*Exercise requirements*: Once you find the line with "updated_sent = ''.join(_sent)" in the data that follows, repeat it and every line after it exactly, through the line with "-- what changed: A".

*Data supplied*:
· · · · · · ·
-- pv_equiv track=rewrite | github.com/rbewoor/thesis_2020 | Files_Code_Etc/comb_functional_mic_stt_idKey_queryNeo_imgSelect_imgCap_10A.py | replace_certain_words
-- ===== SOURCE A (Python) =====
-- def replace_certain_words(_sent):
--     """
--     The labels for the objects detected are pre-defined with some words being two words joined.
--     E.g. pottedplant , tvmonitor , handbag , diningtable
--     Deepspeech will correctly output two words when they are spoken. If they remain two words, the
--     Id Key Elements stage will treat them as different words and the match up against predefined
--     labels will fail.
--     So combine them after the inference is done now as the updated inference.
--     """
--     replace_map = (
--         (r'hand bag', r'handbag'),
--         (r'television monitor', r'tvmonitor'),
--         (r'dining table', r'diningtable'),
--         (r'potted plant', r'pottedplant')
--     )
--     updated_sent = ''.join(_sent)
--     for pair in replace_map:
--         rep_this, rep_with = pair
--         updated_sent = updated_sent.replace(rep_this, rep_with)
--     return updated_sent
-- ===== SOURCE B (Python) =====
-- _REPL = (('hand bag', 'handbag'), ('television monitor', 'tvmonitor'),
--          ('dining table', 'diningtable'), ('potted plant', 'pottedplant'))
--
-- def replace_certain_words(_sent):
--     s = ''.join(_sent)
--     out = []
--     i = 0
--     n = len(s)
--     while i < n:
--         for pat, rep in _REPL:
--             if s.startswith(pat, i):
--                 out.append(rep)
--                 i += len(pat)
--                 break
--         else:
--             out.append(s[i])
--             i += 1
--     return ''.join(out)
-- ===== Notes on version B (the rewrite author's own statement) =====
-- stated objective: alternative
-- what changed: A makes four sequential full-string .replace passes; B makes one left-to-right scan over the string, trying the four phrases at each position and emitting the replacement of the first (leftmost) match.
-- intended difference: On inputs containing 'potted plantelevision monitor' (overlapping occurrences of 'potted plant' and 'television monitor' sharing one 't'), A's fixed pass order replaces both overlapping phrases (e.g. returns 'pottedplantvmonitor'), while B replaces the leftmost phrase and leaves 'elevision monitor' untouched ('pottedplantelevision monitor'), the intended leftmost-match behaviour. — e.g. on replace_certain_words("potted plantelevision monitor"): A returns "pottedplantvmonitor", B returns "pottedplantelevision monitor"
import Mathlib
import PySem

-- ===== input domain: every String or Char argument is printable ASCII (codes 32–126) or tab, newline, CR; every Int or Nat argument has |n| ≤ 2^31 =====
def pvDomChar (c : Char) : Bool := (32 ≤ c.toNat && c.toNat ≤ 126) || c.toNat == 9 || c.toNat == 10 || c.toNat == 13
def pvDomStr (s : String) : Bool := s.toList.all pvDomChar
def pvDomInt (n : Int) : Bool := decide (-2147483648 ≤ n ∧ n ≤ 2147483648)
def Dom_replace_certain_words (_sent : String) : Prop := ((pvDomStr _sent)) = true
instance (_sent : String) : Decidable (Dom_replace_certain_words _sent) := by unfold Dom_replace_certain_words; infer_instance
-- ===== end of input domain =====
· · · · · · ·
*Task response*:
--     updated_sent = ''.join(_sent)
--     for pair in replace_map:
--         rep_this, rep_with = pair
--         updated_sent = updated_sent.replace(rep_this, rep_with)
--     return updated_sent
-- ===== SOURCE B (Python) =====
-- _REPL = (('hand bag', 'handbag'), ('television monitor', 'tvmonitor'),
--          ('dining table', 'diningtable'), ('potted plant', 'pottedplant'))
--
-- def replace_certain_words(_sent):
--     s = ''.join(_sent)
--     out = []
--     i = 0
--     n = len(s)
--     while i < n:
--         for pat, rep in _REPL:
--             if s.startswith(pat, i):
--                 out.append(rep)
--                 i += len(pat)
--                 break
--         else:
--             out.append(s[i])
--             i += 1
--     return ''.join(out)
-- ===== Notes on version B (the rewrite author's own statement) =====
-- stated objective: alternative
-- what changed: A makes four sequential full-string .replace passes; B makes one left-to-right scan over the string, trying the four phrases at each position and emitting the replacement of the first (leftmost) match.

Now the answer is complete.